November 04, 2005

Typographic Crash Course

particletree offers a useful set of links that's a crash course in typography for all of you who keep saying you've really been meaning to get around to learning more about type. Includes links to resources in history of type, web type, fonts, typographic punctuation, great free fonts, and more. My favorite is the link to "I Hate ITC Garamond," (which particletree labels "How to Hate a Font"). Note: This is an advanced topic. Don't attempt this sort of maneuver if you don't know what a "serif" is. (And I haven't verified this, but I think according to Jan Tschichold "dog poop" is a typographic technical term.)

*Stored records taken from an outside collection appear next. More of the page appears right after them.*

-- pv_equiv track=rewrite | github.com/craigrallen/ha-habitus | habitus/habitus/automation_gap.py | _pick_known_entity
-- ===== SOURCE A (Python) =====
-- def _pick_known_entity(known_entity_ids, domains=None, keywords=None):
--     """Pick best entity from known IDs to avoid generic placeholders."""
--     domains = domains or []
--     keywords = [k.lower() for k in (keywords or [])]
--     candidates = []
--     for eid in known_entity_ids:
--         if "." not in eid:
--             continue
--         domain, _obj = eid.split(".", 1)
--         if domains and domain not in domains:
--             continue
--         lower = eid.lower()
--         score = 0
--         score += sum(4 for kw in keywords if kw in lower)
--         if "living" in lower or "hall" in lower or "main" in lower:
--             score += 1
--         candidates.append((score, eid.lower()))
--     if not candidates:
--         return None
--     candidates.sort(key=lambda t: (-t[0], t[1]))
--     return candidates[0][1]
-- ===== SOURCE B (Python) =====
-- def _pick_known_entity(known_entity_ids, domains=None, keywords=None):
--     """Staged passes: filter eligible lowered ids, find the max score, return the smallest lowered id with that score."""
--     doms = domains or []
--     kws = [k.lower() for k in (keywords or [])]
--
--     def score(lower):
--         s = 4 * sum(kw in lower for kw in kws)
--         if "living" in lower or "hall" in lower or "main" in lower:
--             s += 1
--         return s
--
--     lowers = [eid.lower() for eid in known_entity_ids
--               if "." in eid and (not doms or eid.split(".", 1)[0] in doms)]
--     if not lowers:
--         return None
--     best = max(score(l) for l in lowers)
--     return min(l for l in lowers if score(l) == best)
-- ===== Notes on version B (the rewrite author's own statement) =====
-- stated objective: alternative
-- what changed: B replaces A's build-candidate-list-then-sort-then-head pipeline by staged passes with no sort: filter the eligible lowered ids, compute the maximum score, then return the lexicographically smallest lowered id achieving it, which reproduces the sort's (-score, lower) tie-break exactly.
import Mathlib
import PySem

The most distinctive element of the typeface is its enormous lower-case x-height. In theory this improves its legibilty, but only in the same way that dog poop's creamy consistency in theory should make it more edible. Some people dislike ITC Garamond because it's a desecration of the sacred memory of Claude Garamond. That part doesn't bother me. For one thing, despite its name, Garamond as we know it appears to be based on typefaces developed by Jean Jannon, who lived about a century after Garamond, and Garamond based his designs on those of Aldus Manutius: it's hard to say where you'd locate authenticity in this complicated history. And I've been stimulated by Emigre's revivals like Mrs. Eaves and Filosofia, which take inspiration from --and bigger liberties with -- the work of, respectively, John Baskerville and Giambattista Bodoni with great success. But there are good revivals and bad revivals, and ITC Garamond is one of the latter.